Last Updated on June 17, 2022 by Ria Pathak
Concepts Used
Sorting
Difficulty Level
Medium
Problem Statement (Simplified):
Print the Strings according to their priority and category. If string belongs to hometown, it will have a priority higher than other towns irrespective of their priority value. String belonging to the same category is printed according to its priority value. More the priority value more will be their priority. Priority values are distinct.
Test Case
Input:
1
3
News1 1 1
News2 2 0
News3 4 1
Output:
News3
News1
News2
Explanation:
News3 and News1 are originated in the hometown so they will be printed first and News3 is more popular than News1 and then News2 will be printed.See original problem statement here
Solving Approach :
1) As we know, if D is 1, i.e. new belongs to hometown they’ll have the highest priority.
2) So we’ll print news from hometown first then news from other towns.
3) News will be printed, in their priority order, news with priority value more will be printed first.
4) As we know all priority values are distinct, so we can save the index of news strings associated with priority value in a separate Index Array.
5) We learn programming languages online and create two separate two arrays to save priority values from hometown news and other towns.

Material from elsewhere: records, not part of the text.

-- pv_equiv track=rewrite | github.com/claudlos/Kryptos | strategy2_matrix.py | read_diagonals
-- ===== SOURCE A (Python) =====
-- def read_diagonals(matrix):
--     """Read a matrix diagonally."""
--     rows = len(matrix)
--     cols = len(matrix[0])
--     result = ""
--     for d in range(rows + cols - 1):
--         for r in range(max(0, d - cols + 1), min(rows, d + 1)):
--             c = d - r
--             result += matrix[r][c]
--     return result
-- ===== SOURCE B (Python) =====
-- def read_diagonals(matrix):
--     """Read a matrix diagonally."""
--     rows = len(matrix)
--     cols = len(matrix[0])
--     buckets = [[] for _ in range(rows + cols - 1)]
--     for r in range(rows):
--         for c in range(cols):
--             buckets[r + c].append(matrix[r][c])
--     return ''.join(s for bucket in buckets for s in bucket)
-- ===== Notes on version B (the rewrite author's own statement) =====
-- stated objective: alternative
-- what changed: Replaces the diagonal-index double loop (with max/min bound computation per diagonal and repeated string concatenation) by a single row-major pass that distributes cells into per-anti-diagonal buckets, then one flattening join.
import Mathlib
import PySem

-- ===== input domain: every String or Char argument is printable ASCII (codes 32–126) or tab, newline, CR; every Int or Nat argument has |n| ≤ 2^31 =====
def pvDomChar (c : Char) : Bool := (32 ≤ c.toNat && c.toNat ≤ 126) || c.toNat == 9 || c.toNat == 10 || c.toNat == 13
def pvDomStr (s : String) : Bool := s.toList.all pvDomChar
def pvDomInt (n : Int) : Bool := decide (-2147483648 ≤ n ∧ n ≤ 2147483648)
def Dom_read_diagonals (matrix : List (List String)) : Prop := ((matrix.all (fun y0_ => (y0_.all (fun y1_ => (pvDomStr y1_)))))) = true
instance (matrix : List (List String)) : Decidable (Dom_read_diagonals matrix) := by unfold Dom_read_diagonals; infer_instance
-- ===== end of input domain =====

-- B replaces A's diagonal-index double loop by a single row-major pass that distributes cells
-- into per-anti-diagonal buckets followed by one join (objective: alternative traversal, not faster).


-- ===== PORT A =====
def read_diagonals (matrix : List (List String)) : String :=
  let rows : Int := matrix.length
  let cols : Int := (PySem.List.pyGetD matrix 0 []).length
  (PySem.List.pyRange 0 (rows + cols - 1) 1).foldl
    (fun result d =>
      (PySem.List.pyRange (max 0 (d - cols + 1)) (min rows (d + 1)) 1).foldl
        (fun result r =>
          let c := d - r
          result ++ PySem.List.pyGetD (PySem.List.pyGetD matrix r []) c "")
        result)
    ""

-- ===== PORT B =====
def read_diagonals_alt (matrix : List (List String)) : String :=
  let rows : Nat := matrix.length
  let cols : Nat := (PySem.List.pyGetD matrix 0 []).length
  let buckets0 : List (List String) := List.replicate (rows + cols - 1) []
  let buckets : List (List String) :=
    (List.range rows).foldl
      (fun bks r =>
        (List.range cols).foldl
          (fun bks c =>
            bks.modify (r + c)
              (fun b => b ++ [PySem.List.pyGetD (PySem.List.pyGetD matrix (r : Int) []) (c : Int) ""]))
          bks)
      buckets0
  String.join buckets.flatten

-- ===== PRECONDITION & SPEC =====
-- Pre_ excludes exactly the inputs on which Python A raises IndexError: the empty matrix
-- (matrix[0]) and matrices in which some row is shorter than the first row (matrix[r][c]).
def Pre_read_diagonals (matrix : List (List String)) : Prop :=
  matrix ≠ [] ∧ ∀ row ∈ matrix, (matrix.headI).length ≤ row.length
instance (matrix : List (List String)) : Decidable (Pre_read_diagonals matrix) := by
  unfold Pre_read_diagonals; infer_instance
def pvWitness_read_diagonals : List (List String) := [["a", "b"], ["c", "d"]]

def Spec_read_diagonals (matrix : List (List String)) (out : String) : Prop := out = read_diagonals_alt matrix
instance (matrix : List (List String)) (out : String) : Decidable (Spec_read_diagonals matrix out) := by unfold Spec_read_diagonals; infer_instance

-- ===== CLAIM (what is proved, stated in full; the proofs are below) =====
def Claim_equal_read_diagonals : Prop := ∀ (matrix : List (List String)), Dom_read_diagonals matrix → Pre_read_diagonals matrix → Spec_read_diagonals matrix (read_diagonals matrix)

-- ===== LEMMAS AND PROOFS =====

-- String.join facts (String.append is kernel-opaque, so these are proved once here by induction)
theorem pvJoinFoldl (m : List String) (s : String) :
    m.foldl (· ++ ·) s = s ++ String.join m := by
  induction m generalizing s with
  | nil => simp [show String.join [] = "" from rfl]
  | cons x xs ih =>
      have h : String.join (x :: xs) = x ++ String.join xs := by
        conv_lhs => rw [String.join]
        rw [List.foldl_cons, ih, String.empty_append]
      rw [List.foldl_cons, ih, h, String.append_assoc]

theorem pvJoinCons (x : String) (m : List String) : String.join (x :: m) = x ++ String.join m := by
  conv_lhs => rw [String.join]
  rw [List.foldl_cons, pvJoinFoldl, String.empty_append]

-- A's 'result += elem' loop is the join of the mapped list
theorem pvStrFoldl {α : Type} (l : List α) (g : α → String) (s : String) :
    l.foldl (fun acc x => acc ++ g x) s = s ++ String.join (l.map g) := by
  induction l generalizing s with
  | nil => simp [show String.join [] = "" from rfl]
  | cons x xs ih => rw [List.foldl_cons, ih, List.map_cons, pvJoinCons, String.append_assoc]

theorem pvJoinAppend (a b : List String) : String.join (a ++ b) = String.join a ++ String.join b := by
  conv_lhs => rw [String.join]
  rw [List.foldl_append, pvJoinFoldl, pvJoinFoldl, String.empty_append]

theorem pvJoinFlatten (l : List (List String)) :
    String.join l.flatten = String.join (l.map String.join) := by
  induction l with
  | nil => rfl
  | cons x xs ih => rw [List.flatten_cons, pvJoinAppend, List.map_cons, pvJoinCons, ih]

-- effect of B's inner (one-row) pass on bucket d: row k appends exactly to buckets k..k+n-1
theorem pvRowPass (f : Nat → String) (k : Nat) (n : Nat) (bks : List (List String)) (d : Nat) :
    ((List.range n).foldl (fun b c => b.modify (k + c) (fun l => l ++ [f c])) bks)[d]? =
      if k ≤ d ∧ d < k + n then bks[d]?.map (fun l => l ++ [f (d - k)]) else bks[d]? := by
  induction n with
  | zero => rw [if_neg (by omega)]; rfl
  | succ n ih =>
      rw [List.range_succ, List.foldl_append, List.foldl_cons, List.foldl_nil,
        List.getElem?_modify, ih]
      by_cases hd : k + n = d
      · rw [if_neg (by omega), if_pos (by omega)]
        subst hd
        cases bks[k + n]? with
        | none => rfl
        | some l => simp
      · by_cases hc : k ≤ d ∧ d < k + n
        · rw [if_pos hc, if_pos (by omega)]
          cases bks[d]? with
          | none => rfl
          | some l => simp [hd]
        · rw [if_neg hc, if_neg (by omega)]
          cases bks[d]? with
          | none => rfl
          | some l => simp [hd]

-- bucket d after processing the first t rows: the rows r with 0 ≤ d - r < cols, in increasing r
theorem pvBuckets (m : Nat → Nat → String) (cols : Nat) (t : Nat) (bks0 : List (List String)) (d : Nat) :
    ((List.range t).foldl
        (fun bks r => (List.range cols).foldl
          (fun b c => b.modify (r + c) (fun l => l ++ [m r c])) bks) bks0)[d]? =
      bks0[d]?.map (fun l => l ++
        (List.range t).filterMap (fun r => if r ≤ d ∧ d < r + cols then some (m r (d - r)) else none)) := by
  induction t with
  | zero =>
      simp only [List.range_zero, List.foldl_nil, List.filterMap_nil]
      cases bks0[d]? with
      | none => rfl
      | some l => simp
  | succ t ih =>
      rw [List.range_succ, List.foldl_append, List.foldl_cons, List.foldl_nil,
        pvRowPass (m t) t cols _ d, List.filterMap_append]
      by_cases hc : t ≤ d ∧ d < t + cols
      · rw [if_pos hc, ih]
        simp only [List.filterMap_cons, List.filterMap_nil, if_pos hc]
        cases bks0[d]? with
        | none => rfl
        | some l => simp
      · rw [if_neg hc, ih]
        simp only [List.filterMap_cons, List.filterMap_nil, if_neg hc]
        cases bks0[d]? with
        | none => rfl
        | some l => simp

-- an interval filterMap over an initial segment is a map over the interval
theorem pvFilterMapInterval {β : Type} (g : Nat → β) (lo hi : Nat) (n : Nat) :
    (List.range n).filterMap (fun r => if lo ≤ r ∧ r < hi then some (g r) else none)
      = (List.range' lo (min hi n - lo)).map g := by
  induction n with
  | zero => simp
  | succ n ih =>
      rw [List.range_succ, List.filterMap_append, ih]
      simp only [List.filterMap_cons, List.filterMap_nil]
      by_cases hc : lo ≤ n ∧ n < hi
      · rw [if_pos hc]
        have h1 : min hi (n + 1) - lo = (min hi n - lo) + 1 := by omega
        have h2 : min hi n - lo = n - lo := by omega
        rw [h1, List.range'_concat]
        simp only [List.map_append, List.map_cons, List.map_nil, Nat.one_mul]
        rw [h2, Nat.add_sub_cancel' hc.1]
      · rw [if_neg hc]
        have : min hi (n + 1) - lo = min hi n - lo := by omega
        rw [this, List.append_nil]

theorem pvMain (matrix : List (List String)) (hne : matrix ≠ []) :
    read_diagonals matrix = read_diagonals_alt matrix := by
  have hR : 1 ≤ matrix.length := List.length_pos_iff.mpr hne
  unfold read_diagonals read_diagonals_alt
  simp only [pvStrFoldl, String.empty_append]
  set C : Nat := (PySem.List.pyGetD matrix 0 []).length with hC
  set R : Nat := matrix.length with hRdef
  -- B side: identify the buckets
  have hbuckets :
      ((List.range R).foldl
        (fun bks r =>
          (List.range C).foldl
            (fun bks c =>
              bks.modify (r + c)
                (fun b => b ++ [PySem.List.pyGetD (PySem.List.pyGetD matrix (r : Int) []) (c : Int) ""]))
            bks)
        (List.replicate (R + C - 1) ([] : List String)))
      = (List.range (R + C - 1)).map
          (fun d => (List.range R).filterMap
            (fun r => if r ≤ d ∧ d < r + C then
              some (PySem.List.pyGetD (PySem.List.pyGetD matrix (r : Int) []) ((d - r : Nat) : Int) "") else none)) := by
    apply List.ext_getElem?
    intro d
    rw [pvBuckets (fun r c => PySem.List.pyGetD (PySem.List.pyGetD matrix (r : Int) []) (c : Int) "") C R _ d]
    rw [List.getElem?_replicate, List.getElem?_map]
    by_cases hd : d < R + C - 1
    · simp [hd]
    · simp [hd]
  rw [hbuckets, pvJoinFlatten, List.map_map]
  -- A side: the outer range over the diagonals
  have hN : (R : Int) + (C : Int) - 1 = ((R + C - 1 : Nat) : Int) := by omega
  rw [hN, PySem.List.pyRange_zero_nat, List.map_map]
  apply congrArg String.join
  apply List.map_congr_left
  intro dn hdn
  simp only [Function.comp_apply]
  -- rewrite the A-side inner range bounds into Nat form
  have h1 : max 0 ((dn : Int) - (C : Int) + 1) = ((dn + 1 - C : Nat) : Int) := by omega
  have h2 : min (R : Int) ((dn : Int) + 1) = ((min (dn + 1) R : Nat) : Int) := by omega
  rw [h1, h2, PySem.List.pyRange_one, List.map_map]
  have h3 : (((min (dn + 1) R : Nat) : Int) - ((dn + 1 - C : Nat) : Int)).toNat
      = min (dn + 1) R - (dn + 1 - C) := by omega
  rw [h3]
  -- B-side inner list as a map over the same interval
  have hcond : (fun r : Nat => if r ≤ dn ∧ dn < r + C then
        some (PySem.List.pyGetD (PySem.List.pyGetD matrix (r : Int) []) ((dn - r : Nat) : Int) "") else none)
      = (fun r : Nat => if dn + 1 - C ≤ r ∧ r < dn + 1 then
        some (PySem.List.pyGetD (PySem.List.pyGetD matrix (r : Int) []) ((dn - r : Nat) : Int) "") else none) := by
    funext r; exact if_congr (by omega) rfl rfl
  rw [hcond, pvFilterMapInterval, List.range'_eq_map_range, List.map_map]
  apply congrArg String.join
  apply List.map_congr_left
  intro k hk
  rw [List.mem_range] at hk
  simp only [Function.comp_apply]
  have e1 : ((dn + 1 - C : Nat) : Int) + (k : Int) = (((dn + 1 - C) + k : Nat) : Int) := by push_cast; ring
  have e2 : (dn : Int) - ((((dn + 1 - C) + k : Nat)) : Int) = ((dn - ((dn + 1 - C) + k) : Nat) : Int) := by omega
  rw [e1, e2]

-- ===== VERDICT (by name: the statement is the Claim_ definition above) =====
theorem read_diagonals_spec : Claim_equal_read_diagonals := by
  intro matrix _ hPre
  show read_diagonals matrix = read_diagonals_alt matrix
  exact pvMain matrix hPre.1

6) When we read news from every line, we save the priority value in its respective array, depending on the value provided in D, where if D is 1, the news is from home town, else news is from another town.
7) We can sort news priority wise by sorting the arrays containing priorities of both towns, hence the news with the highest priority will be on the last index, and news with the least priority will be on the first index.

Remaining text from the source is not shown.